Which lines in the data below contain the word "characterization"? Copy each of them.

Dataset excerpts
_ _ _ _ _ _ _

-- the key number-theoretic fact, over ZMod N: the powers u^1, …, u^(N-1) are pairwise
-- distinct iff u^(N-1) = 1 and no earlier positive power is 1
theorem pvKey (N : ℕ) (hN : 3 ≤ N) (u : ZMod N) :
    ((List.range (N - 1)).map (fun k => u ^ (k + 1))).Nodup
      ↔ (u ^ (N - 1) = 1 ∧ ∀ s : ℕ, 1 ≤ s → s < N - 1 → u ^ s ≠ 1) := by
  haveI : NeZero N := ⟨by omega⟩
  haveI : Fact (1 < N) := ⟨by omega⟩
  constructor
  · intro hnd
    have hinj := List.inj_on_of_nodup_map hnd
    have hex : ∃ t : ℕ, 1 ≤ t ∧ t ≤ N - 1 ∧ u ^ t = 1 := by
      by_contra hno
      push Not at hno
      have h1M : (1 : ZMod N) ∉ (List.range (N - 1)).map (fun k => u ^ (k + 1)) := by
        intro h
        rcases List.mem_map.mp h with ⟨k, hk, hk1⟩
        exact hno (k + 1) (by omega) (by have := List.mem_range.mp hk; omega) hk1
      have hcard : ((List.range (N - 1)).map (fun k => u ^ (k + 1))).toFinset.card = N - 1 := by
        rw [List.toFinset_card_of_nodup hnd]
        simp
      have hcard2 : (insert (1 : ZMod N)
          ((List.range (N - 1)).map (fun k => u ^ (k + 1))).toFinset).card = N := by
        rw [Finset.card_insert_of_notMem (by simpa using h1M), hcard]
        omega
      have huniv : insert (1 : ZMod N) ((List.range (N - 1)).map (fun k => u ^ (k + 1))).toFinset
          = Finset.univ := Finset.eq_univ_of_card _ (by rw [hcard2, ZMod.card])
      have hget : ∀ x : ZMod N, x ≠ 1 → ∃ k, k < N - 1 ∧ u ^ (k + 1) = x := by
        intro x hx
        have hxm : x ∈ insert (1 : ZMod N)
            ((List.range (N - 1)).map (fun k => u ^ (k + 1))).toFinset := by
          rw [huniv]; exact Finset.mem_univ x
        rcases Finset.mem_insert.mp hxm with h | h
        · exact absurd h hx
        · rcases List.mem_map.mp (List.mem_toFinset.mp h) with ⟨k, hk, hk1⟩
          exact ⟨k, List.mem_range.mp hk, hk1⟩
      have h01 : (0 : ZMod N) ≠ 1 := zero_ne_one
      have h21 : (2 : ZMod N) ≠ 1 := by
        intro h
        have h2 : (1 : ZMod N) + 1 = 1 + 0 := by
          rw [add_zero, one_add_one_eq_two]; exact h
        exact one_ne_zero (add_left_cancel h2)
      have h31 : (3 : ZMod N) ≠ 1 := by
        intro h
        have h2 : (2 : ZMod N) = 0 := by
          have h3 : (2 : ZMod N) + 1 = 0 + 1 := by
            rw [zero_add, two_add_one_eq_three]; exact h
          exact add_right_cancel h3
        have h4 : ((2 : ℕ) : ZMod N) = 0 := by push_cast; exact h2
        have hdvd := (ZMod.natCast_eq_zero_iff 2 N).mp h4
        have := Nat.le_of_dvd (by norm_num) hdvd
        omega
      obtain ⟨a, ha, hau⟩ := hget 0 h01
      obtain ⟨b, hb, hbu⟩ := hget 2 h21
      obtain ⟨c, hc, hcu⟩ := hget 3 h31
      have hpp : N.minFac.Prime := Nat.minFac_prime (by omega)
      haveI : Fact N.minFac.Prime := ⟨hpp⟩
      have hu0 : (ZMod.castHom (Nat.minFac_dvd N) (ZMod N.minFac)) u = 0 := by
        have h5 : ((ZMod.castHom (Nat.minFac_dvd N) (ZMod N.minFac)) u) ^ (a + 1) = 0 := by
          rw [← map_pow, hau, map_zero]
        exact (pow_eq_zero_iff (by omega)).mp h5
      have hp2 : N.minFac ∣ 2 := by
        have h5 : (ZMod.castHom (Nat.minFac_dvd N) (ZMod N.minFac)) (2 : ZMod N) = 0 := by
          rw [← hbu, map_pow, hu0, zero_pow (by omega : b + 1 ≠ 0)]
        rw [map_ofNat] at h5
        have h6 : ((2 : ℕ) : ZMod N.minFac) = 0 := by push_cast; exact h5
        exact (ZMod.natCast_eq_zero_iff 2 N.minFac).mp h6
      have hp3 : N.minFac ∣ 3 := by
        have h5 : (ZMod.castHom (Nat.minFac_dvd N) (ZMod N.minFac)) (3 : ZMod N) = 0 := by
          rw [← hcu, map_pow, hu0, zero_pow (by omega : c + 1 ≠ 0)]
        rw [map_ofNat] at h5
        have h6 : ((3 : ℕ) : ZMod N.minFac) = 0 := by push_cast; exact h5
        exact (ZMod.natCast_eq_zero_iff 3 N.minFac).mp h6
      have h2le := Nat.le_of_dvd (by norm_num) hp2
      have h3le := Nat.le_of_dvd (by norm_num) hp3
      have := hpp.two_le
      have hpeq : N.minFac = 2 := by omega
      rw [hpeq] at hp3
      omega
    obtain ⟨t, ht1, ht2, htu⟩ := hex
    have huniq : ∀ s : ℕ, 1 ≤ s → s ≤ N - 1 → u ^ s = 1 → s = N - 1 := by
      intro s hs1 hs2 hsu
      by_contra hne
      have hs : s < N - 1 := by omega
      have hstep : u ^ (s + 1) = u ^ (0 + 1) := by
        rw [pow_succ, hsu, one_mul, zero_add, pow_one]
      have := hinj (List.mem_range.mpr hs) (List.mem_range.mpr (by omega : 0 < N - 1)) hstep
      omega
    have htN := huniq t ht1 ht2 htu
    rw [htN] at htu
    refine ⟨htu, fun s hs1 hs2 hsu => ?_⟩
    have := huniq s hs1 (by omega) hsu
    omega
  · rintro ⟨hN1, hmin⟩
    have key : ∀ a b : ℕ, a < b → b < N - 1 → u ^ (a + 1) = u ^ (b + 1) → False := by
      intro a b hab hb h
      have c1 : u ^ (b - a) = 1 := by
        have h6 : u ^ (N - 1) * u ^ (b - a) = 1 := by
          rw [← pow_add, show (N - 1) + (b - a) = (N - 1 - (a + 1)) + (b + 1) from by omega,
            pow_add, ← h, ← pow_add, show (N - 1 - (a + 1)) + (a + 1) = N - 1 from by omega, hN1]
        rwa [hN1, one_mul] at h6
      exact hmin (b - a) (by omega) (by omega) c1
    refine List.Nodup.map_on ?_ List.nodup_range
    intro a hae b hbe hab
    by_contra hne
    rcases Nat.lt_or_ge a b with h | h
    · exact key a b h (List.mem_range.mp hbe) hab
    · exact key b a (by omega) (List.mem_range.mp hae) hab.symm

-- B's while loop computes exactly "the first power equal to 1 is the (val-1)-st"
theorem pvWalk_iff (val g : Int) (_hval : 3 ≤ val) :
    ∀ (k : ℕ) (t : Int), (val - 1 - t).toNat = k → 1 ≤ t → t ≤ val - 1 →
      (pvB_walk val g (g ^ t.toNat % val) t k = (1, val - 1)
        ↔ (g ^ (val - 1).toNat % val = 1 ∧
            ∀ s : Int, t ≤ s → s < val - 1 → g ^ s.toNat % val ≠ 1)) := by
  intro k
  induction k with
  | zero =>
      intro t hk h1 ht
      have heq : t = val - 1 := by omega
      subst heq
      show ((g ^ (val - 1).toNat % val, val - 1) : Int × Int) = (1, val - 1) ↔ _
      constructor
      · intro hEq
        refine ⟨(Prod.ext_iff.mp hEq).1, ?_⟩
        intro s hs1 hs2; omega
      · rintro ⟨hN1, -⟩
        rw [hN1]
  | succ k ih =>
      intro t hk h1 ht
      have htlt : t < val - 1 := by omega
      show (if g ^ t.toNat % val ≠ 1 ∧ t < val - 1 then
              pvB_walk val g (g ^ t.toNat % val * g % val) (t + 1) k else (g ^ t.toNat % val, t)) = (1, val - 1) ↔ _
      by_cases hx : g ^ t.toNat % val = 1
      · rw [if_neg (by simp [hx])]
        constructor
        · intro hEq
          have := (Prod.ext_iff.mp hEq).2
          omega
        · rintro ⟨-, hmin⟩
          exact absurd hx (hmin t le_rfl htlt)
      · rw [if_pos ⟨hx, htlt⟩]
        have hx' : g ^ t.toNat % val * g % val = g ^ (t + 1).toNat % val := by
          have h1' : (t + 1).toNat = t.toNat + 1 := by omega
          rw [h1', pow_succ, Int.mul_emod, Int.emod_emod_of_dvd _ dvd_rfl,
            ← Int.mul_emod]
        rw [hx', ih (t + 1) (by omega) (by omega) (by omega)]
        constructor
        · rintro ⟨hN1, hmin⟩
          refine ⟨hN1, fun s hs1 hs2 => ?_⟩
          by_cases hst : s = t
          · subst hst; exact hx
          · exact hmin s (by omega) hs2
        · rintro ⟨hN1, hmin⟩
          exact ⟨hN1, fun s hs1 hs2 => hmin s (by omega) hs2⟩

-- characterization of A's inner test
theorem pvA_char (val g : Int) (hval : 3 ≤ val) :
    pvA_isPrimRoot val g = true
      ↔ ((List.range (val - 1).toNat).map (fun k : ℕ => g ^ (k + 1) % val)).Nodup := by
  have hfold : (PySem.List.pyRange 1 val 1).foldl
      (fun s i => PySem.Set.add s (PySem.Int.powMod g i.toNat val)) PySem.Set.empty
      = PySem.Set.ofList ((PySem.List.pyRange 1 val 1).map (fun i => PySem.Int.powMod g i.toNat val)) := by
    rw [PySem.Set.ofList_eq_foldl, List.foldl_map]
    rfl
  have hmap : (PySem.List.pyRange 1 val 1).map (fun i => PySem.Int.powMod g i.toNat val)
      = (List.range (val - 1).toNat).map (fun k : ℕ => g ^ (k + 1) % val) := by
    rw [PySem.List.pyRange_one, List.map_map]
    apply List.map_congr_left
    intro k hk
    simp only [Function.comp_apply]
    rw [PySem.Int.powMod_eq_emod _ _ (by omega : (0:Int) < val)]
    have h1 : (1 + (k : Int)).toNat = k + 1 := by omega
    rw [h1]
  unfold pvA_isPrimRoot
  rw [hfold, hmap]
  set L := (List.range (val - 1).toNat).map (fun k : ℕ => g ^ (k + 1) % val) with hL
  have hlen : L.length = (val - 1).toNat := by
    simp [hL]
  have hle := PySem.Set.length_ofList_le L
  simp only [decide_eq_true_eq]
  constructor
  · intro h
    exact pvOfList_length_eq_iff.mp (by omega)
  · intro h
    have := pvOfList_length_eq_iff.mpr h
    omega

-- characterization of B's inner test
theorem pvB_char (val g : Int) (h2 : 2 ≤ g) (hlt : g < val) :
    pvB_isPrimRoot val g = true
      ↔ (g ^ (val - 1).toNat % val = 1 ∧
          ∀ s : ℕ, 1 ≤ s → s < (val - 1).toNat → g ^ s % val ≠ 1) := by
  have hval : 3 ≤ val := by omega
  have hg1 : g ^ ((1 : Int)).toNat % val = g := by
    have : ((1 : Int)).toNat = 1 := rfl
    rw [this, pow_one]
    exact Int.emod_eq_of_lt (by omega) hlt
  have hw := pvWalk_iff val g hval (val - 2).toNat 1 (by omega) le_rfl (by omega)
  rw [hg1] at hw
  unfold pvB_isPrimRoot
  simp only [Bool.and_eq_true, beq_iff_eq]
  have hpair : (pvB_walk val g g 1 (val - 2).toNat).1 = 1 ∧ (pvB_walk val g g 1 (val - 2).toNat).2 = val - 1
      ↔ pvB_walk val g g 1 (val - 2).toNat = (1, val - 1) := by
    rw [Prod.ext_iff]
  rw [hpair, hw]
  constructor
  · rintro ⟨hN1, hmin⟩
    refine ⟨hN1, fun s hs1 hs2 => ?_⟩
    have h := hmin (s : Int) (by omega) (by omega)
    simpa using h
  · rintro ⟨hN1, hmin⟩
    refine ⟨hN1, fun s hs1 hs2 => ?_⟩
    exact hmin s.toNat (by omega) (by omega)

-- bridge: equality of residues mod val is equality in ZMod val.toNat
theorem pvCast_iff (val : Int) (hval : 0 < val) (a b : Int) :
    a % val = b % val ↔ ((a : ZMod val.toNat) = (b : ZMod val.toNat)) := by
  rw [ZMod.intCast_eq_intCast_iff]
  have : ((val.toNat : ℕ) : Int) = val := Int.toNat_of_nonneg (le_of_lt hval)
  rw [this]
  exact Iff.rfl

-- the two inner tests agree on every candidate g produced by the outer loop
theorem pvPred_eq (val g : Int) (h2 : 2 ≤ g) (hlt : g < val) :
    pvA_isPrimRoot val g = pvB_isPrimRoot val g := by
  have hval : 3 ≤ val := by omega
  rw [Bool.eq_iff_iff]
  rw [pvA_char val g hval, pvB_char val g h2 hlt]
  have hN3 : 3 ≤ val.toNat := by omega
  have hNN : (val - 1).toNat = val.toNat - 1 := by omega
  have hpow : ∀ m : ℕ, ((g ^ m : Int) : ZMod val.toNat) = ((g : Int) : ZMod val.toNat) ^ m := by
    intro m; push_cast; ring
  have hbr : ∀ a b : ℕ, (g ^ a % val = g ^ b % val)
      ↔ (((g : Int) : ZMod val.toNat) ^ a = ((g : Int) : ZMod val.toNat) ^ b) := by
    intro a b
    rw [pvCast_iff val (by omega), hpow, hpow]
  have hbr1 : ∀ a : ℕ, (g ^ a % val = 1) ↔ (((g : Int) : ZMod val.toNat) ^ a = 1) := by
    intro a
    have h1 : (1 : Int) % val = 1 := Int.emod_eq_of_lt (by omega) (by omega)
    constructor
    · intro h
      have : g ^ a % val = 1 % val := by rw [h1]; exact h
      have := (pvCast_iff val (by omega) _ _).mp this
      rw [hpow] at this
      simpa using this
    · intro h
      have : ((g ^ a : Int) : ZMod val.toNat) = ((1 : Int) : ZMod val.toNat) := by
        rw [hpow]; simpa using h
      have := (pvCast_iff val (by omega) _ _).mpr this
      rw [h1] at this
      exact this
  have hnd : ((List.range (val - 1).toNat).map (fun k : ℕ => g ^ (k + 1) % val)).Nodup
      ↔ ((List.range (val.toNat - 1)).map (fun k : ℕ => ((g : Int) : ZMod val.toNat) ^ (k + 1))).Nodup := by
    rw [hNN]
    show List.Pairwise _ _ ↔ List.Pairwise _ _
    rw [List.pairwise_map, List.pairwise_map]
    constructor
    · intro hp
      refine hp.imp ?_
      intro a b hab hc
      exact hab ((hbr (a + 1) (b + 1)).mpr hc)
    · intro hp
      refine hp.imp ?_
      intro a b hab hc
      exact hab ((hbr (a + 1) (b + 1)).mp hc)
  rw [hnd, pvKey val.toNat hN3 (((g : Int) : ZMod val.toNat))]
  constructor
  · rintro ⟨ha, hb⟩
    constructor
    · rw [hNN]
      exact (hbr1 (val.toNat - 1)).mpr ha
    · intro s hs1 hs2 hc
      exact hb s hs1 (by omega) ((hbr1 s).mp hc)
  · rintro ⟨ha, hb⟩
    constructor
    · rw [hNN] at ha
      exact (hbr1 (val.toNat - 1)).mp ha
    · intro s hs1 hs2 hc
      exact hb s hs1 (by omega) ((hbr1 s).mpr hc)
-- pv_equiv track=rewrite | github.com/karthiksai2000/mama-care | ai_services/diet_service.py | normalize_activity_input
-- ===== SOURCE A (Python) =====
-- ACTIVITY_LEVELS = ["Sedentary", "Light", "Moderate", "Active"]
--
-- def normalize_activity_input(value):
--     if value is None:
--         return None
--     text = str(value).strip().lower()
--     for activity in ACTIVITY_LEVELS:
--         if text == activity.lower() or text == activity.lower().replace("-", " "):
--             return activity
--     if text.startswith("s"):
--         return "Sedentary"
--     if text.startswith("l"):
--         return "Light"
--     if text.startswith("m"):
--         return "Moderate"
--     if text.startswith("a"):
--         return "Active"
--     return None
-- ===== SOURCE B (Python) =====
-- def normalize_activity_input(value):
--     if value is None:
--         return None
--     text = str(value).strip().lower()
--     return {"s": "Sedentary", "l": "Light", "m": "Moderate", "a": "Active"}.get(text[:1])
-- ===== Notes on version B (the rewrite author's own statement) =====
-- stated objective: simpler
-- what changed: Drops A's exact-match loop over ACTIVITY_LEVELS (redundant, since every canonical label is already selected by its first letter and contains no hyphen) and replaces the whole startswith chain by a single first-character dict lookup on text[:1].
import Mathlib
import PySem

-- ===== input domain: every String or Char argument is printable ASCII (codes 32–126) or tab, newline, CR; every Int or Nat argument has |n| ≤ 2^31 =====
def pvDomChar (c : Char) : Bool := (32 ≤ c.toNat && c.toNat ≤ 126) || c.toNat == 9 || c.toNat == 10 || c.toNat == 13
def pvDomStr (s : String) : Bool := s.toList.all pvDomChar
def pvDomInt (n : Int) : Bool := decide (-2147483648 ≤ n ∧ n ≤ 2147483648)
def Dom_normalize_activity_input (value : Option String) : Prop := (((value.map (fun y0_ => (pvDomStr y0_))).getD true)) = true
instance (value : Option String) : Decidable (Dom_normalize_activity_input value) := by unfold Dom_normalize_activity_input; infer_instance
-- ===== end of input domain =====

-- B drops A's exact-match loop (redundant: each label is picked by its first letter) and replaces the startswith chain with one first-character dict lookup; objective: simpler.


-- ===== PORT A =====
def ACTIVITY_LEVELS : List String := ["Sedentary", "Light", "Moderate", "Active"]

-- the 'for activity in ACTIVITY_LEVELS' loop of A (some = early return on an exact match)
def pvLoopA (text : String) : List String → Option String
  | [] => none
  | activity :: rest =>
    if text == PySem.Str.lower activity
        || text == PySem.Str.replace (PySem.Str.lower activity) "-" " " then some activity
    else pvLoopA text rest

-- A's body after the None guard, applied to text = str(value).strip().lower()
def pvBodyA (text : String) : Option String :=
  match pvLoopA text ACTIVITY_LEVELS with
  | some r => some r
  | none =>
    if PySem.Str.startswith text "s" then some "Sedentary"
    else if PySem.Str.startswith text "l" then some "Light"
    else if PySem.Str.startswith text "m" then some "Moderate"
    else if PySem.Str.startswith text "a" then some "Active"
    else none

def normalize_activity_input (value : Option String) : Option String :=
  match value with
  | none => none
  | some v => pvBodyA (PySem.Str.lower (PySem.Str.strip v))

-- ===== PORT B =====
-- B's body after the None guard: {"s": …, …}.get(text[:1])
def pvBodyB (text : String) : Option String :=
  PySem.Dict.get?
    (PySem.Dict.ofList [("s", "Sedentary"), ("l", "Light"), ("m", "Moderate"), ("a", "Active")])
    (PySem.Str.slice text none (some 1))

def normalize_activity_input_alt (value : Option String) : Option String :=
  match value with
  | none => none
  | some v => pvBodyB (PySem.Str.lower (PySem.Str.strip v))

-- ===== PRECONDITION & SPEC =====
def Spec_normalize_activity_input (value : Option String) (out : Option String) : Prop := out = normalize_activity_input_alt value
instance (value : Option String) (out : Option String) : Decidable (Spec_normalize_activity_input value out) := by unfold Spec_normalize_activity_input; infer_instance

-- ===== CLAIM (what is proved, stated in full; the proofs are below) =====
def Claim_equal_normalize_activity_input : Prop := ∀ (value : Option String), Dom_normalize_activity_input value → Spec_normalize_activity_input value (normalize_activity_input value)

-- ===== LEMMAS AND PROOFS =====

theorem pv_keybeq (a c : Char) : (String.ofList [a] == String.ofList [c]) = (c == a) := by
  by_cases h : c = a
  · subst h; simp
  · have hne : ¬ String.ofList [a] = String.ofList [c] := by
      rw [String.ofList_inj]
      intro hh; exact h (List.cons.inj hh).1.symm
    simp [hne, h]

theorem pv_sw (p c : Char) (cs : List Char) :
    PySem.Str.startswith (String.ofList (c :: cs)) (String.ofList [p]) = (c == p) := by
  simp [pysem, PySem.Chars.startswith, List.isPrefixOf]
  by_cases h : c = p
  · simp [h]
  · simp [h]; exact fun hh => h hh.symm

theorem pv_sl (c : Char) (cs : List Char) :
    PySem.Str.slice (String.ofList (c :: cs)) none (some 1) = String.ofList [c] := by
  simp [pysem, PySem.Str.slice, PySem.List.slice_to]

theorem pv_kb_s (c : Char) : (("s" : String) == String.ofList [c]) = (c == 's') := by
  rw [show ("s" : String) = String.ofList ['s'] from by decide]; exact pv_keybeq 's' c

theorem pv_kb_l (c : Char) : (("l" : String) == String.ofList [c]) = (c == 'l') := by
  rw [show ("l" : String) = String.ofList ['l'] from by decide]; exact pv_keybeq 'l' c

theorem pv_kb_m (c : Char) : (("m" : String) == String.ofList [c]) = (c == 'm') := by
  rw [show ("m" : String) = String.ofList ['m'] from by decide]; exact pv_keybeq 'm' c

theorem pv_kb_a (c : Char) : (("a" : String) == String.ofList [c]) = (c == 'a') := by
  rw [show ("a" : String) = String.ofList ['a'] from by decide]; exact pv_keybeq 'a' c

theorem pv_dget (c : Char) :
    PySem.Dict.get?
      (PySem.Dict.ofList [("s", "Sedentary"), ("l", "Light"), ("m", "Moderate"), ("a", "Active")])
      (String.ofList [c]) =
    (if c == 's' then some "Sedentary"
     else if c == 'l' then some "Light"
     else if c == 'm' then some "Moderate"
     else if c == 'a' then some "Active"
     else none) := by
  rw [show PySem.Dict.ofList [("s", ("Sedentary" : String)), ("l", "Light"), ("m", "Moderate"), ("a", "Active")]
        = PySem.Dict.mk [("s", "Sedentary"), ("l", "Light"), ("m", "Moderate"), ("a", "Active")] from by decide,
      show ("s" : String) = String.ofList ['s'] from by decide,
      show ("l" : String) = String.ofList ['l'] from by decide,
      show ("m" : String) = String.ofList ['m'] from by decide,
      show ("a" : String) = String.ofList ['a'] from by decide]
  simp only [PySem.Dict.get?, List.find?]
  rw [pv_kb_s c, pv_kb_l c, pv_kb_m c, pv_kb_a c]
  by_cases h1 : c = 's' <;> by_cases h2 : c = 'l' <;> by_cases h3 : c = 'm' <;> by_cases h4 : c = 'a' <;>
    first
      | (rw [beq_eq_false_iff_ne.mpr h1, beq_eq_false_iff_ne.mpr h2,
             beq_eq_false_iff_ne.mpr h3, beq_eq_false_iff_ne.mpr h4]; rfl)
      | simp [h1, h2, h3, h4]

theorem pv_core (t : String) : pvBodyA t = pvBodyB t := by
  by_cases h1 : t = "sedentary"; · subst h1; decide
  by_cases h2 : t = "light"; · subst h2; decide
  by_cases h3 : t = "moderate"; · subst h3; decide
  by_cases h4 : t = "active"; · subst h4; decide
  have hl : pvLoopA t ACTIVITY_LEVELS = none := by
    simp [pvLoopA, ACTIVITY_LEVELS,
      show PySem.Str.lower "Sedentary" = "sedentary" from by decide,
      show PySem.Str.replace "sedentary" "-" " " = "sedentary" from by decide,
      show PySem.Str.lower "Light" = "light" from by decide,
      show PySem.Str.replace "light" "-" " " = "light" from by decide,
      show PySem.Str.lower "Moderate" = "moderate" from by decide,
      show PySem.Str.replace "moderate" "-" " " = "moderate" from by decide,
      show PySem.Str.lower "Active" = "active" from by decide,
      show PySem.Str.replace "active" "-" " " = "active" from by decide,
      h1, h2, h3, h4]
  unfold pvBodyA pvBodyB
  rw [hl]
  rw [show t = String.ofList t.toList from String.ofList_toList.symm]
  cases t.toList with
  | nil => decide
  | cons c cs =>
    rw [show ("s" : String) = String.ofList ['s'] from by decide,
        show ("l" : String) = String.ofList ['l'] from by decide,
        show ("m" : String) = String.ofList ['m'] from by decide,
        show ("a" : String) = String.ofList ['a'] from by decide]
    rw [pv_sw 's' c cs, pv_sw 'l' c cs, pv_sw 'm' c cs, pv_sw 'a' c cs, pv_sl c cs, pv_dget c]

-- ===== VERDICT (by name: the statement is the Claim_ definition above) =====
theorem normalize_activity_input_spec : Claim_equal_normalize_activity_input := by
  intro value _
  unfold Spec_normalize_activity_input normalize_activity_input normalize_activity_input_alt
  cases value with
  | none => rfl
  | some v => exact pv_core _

_ _ _ _ _ _ _

▶ **Exercise output**
-- characterization of A's inner test
-- characterization of B's inner test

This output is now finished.